Anglican and Episcopal History
- Discipline: Episcopal Church history, Anglican history
- Language: English
- Edited by: Edward Bond

Publication details
- Former name: Historical Magazine of the Protestant Episcopal Church
- History: 1932–present
- Publisher: Historical Society of the Episcopal Church (United States)
- Frequency: Quarterly

Standard abbreviations
- ISO 4: Angl. Episcop. Hist.

Indexing
- ISSN: 0896-8039
- JSTOR: 08968039

Links
- Journal homepage;

= Anglican and Episcopal History =

Anglican and Episcopal History is a peer-reviewed academic journal published quarterly (March, June, September, and December) by the Historical Society of the Episcopal Church.

==History==
Established in 1932 as the Historical Magazine of the Protestant Episcopal Church and published by the Church Historical Society, the predecessor organization of the Historical Society of the Episcopal Church (which also gave rise to the National Episcopal Historians and Archivists (NEHA)), it was renamed with the March 1987 issue (vol. LVI, no. 1).

In 2007, Anglican and Episcopal History had a circulation of approximately 750 copies. The journal began electronic publication in December 2018, and past issues are available on JSTOR.

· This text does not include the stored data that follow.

-- pv_equiv track=rewrite | github.com/VladMarianCimpeanu/SMBUD-project | MongoDB_assignment/webapp/app.py | wrap_html
-- ===== SOURCE A (Python) =====
-- def wrap_html(doc, class_names):
--     html_string = ""
--     for class_name in class_names:
--         html_string += "<div class=" + class_name + ">"
--     html_string += doc
--     for class_name in class_names:
--         html_string += "</div>"
--     return html_string
-- ===== SOURCE B (Python) =====
-- def wrap_html(doc, class_names):
--     cs = list(class_names)
--     n = len(cs)
--     if n == 0:
--         return doc
--     if n == 1:
--         return "<div class=" + cs[0] + ">" + doc + "</div>"
--     mid = n // 2
--     return wrap_html(wrap_html(doc, cs[mid:]), cs[:mid])
-- ===== Notes on version B (the rewrite author's own statement) =====
-- stated objective: alternative
-- what changed: Replaced A's two sequential accumulation loops (all open tags, then doc, then all close tags) by a divide-and-conquer recursion that nests the second half of the class list inside the first half, with a single-tag base case.
import Mathlib
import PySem

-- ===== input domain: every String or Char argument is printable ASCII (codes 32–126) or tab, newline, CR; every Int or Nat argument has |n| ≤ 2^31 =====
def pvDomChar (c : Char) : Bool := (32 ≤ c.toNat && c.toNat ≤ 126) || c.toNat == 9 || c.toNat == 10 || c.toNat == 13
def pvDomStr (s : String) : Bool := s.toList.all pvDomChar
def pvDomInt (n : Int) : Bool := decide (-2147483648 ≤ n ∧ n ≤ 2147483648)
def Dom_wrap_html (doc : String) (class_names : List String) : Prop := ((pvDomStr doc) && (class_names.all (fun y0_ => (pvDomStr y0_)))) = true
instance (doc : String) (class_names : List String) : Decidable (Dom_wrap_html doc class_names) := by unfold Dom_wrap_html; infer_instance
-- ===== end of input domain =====

-- B replaces A's two sequential accumulation loops by a divide-and-conquer recursion:
-- the second half of the class list is nested inside the first half ("alternative").

-- ===== PORT A =====
-- transliteration of A: first loop appends open tags, then doc, then second loop appends close tags
def wrap_html (doc : String) (class_names : List String) : String :=
  let html1 := class_names.foldl (fun acc c => acc ++ ("<div class=" ++ c ++ ">")) ""
  let html2 := html1 ++ doc
  class_names.foldl (fun acc _ => acc ++ "</div>") html2

-- ===== PORT B =====
-- transliteration of Source B's divide-and-conquer: base cases for 0 and 1 class names,
-- otherwise nest the second half (cs[mid:]) inside the first half (cs[:mid])
def wrap_html_alt (doc : String) (class_names : List String) : String :=
  match class_names with
  | [] => doc
  | [c] => "<div class=" ++ c ++ ">" ++ doc ++ "</div>"
  | a :: b :: rest =>
      let cs := a :: b :: rest
      let mid := cs.length / 2
      wrap_html_alt (wrap_html_alt doc (cs.drop mid)) (cs.take mid)
termination_by class_names.length
decreasing_by
  · simp; omega
  · simp; omega

-- ===== PRECONDITION & SPEC =====
def Spec_wrap_html (doc : String) (class_names : List String) (out : String) : Prop := out = wrap_html_alt doc class_names
instance (doc : String) (class_names : List String) (out : String) : Decidable (Spec_wrap_html doc class_names out) := by unfold Spec_wrap_html; infer_instance

-- ===== CLAIM (what is proved, stated in full; the proofs are below) =====
def Claim_equal_wrap_html : Prop := ∀ (doc : String) (class_names : List String), Dom_wrap_html doc class_names → Spec_wrap_html doc class_names (wrap_html doc class_names)

-- ===== LEMMAS AND PROOFS =====

def opensF (cs : List String) : String :=
  cs.foldl (fun a c => a ++ ("<div class=" ++ c ++ ">")) ""

def closesF (cs : List String) : String :=
  cs.foldl (fun a _ => a ++ "</div>") ""

theorem foldl_open_shift (cs : List String) (acc : String) :
    cs.foldl (fun a c => a ++ ("<div class=" ++ c ++ ">")) acc = acc ++ opensF cs := by
  induction cs generalizing acc with
  | nil => simp [opensF]
  | cons c rest ih =>
      simp only [opensF, List.foldl_cons]
      rw [ih (acc ++ ("<div class=" ++ c ++ ">")), ih ("" ++ ("<div class=" ++ c ++ ">"))]
      simp [String.append_assoc]

theorem foldl_close_shift (cs : List String) (acc : String) :
    cs.foldl (fun a _ => a ++ "</div>") acc = acc ++ closesF cs := by
  induction cs generalizing acc with
  | nil => simp [closesF]
  | cons c rest ih =>
      simp only [closesF, List.foldl_cons]
      rw [ih (acc ++ "</div>"), ih ("" ++ "</div>")]
      simp [String.append_assoc]

theorem opensF_append (l1 l2 : List String) :
    opensF (l1 ++ l2) = opensF l1 ++ opensF l2 := by
  rw [opensF, List.foldl_append, foldl_open_shift]
  rfl

theorem closesF_append (l1 l2 : List String) :
    closesF (l1 ++ l2) = closesF l1 ++ closesF l2 := by
  rw [closesF, List.foldl_append, foldl_close_shift]
  rfl

def closePow : Nat → String
  | 0 => ""
  | n + 1 => "</div>" ++ closePow n

theorem closesF_eq_pow (l : List String) : closesF l = closePow l.length := by
  induction l with
  | nil => simp [closesF, closePow]
  | cons c rest ih =>
      rw [closesF, List.foldl_cons, foldl_close_shift, String.empty_append, ih,
          List.length_cons]
      rfl

theorem closePow_add (m n : Nat) : closePow (m + n) = closePow m ++ closePow n := by
  induction m with
  | zero => simp [closePow]
  | succ k ih => rw [Nat.succ_add, closePow, closePow, ih, String.append_assoc]

theorem wrap_html_eq (doc : String) (cs : List String) :
    wrap_html doc cs = opensF cs ++ doc ++ closesF cs := by
  rw [wrap_html]
  exact foldl_close_shift cs _

theorem alt_eq (doc : String) (cs : List String) :
    wrap_html_alt doc cs = opensF cs ++ doc ++ closesF cs := by
  fun_induction wrap_html_alt with
  | case1 doc => simp [opensF, closesF]
  | case2 doc c => simp [opensF, closesF, String.append_assoc]
  | case3 doc a b rest cs mid ih1 ih2 ih3 =>
      rw [ih3, ih1]
      conv_rhs => rw [show (a :: b :: rest : List String) = List.take mid cs ++ List.drop mid cs from (List.take_append_drop mid cs).symm]
      rw [opensF_append, closesF_append]
      simp only [String.append_assoc]
      rw [closesF_eq_pow (List.drop mid cs), closesF_eq_pow (List.take mid cs),
          ← closePow_add, Nat.add_comm, closePow_add]

theorem main_eq (doc : String) (cs : List String) :
    wrap_html doc cs = wrap_html_alt doc cs := by
  rw [wrap_html_eq, alt_eq]

-- ===== VERDICT (by name: the statement is the Claim_ definition above) =====
theorem wrap_html_spec : Claim_equal_wrap_html := by
  intro doc cs _
  exact main_eq doc cs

Anglican and Episcopal History is a member of the Conference of Historical Journals.

==Lists of editors==
Editors in Chief
- E. Clowes Chorley, 1932–1949
- Walter Herbert Stowe, 1950–1961
- Lawrence L. Brown, 1962–1977
- John F. Woolverton, 1978–2007
- Edward L. Bond, 2007-June 2021
- Sheryl Kujawa-Holbrook, June 2021 – present

Book Review Editors
- William A. Clebsch, 1961–1966
- Frank E. Sugeno, 1967–1976
- J. Carleton Hayden, 1976–1984
- J. Barrett Miller, 1984-?
- James E. Bradley, ?-2010
- Sheryl Kujawa-Holbrook, 2010–present

Church Review Editor
- David L. Holmes, 1987–2003
- Alan L. Hayes, 2003–2011
- J. Barrington Bates, 2011–present

==Sources==
- Anglican & Episcopal History, (December 2007), vol. 76, no. 4.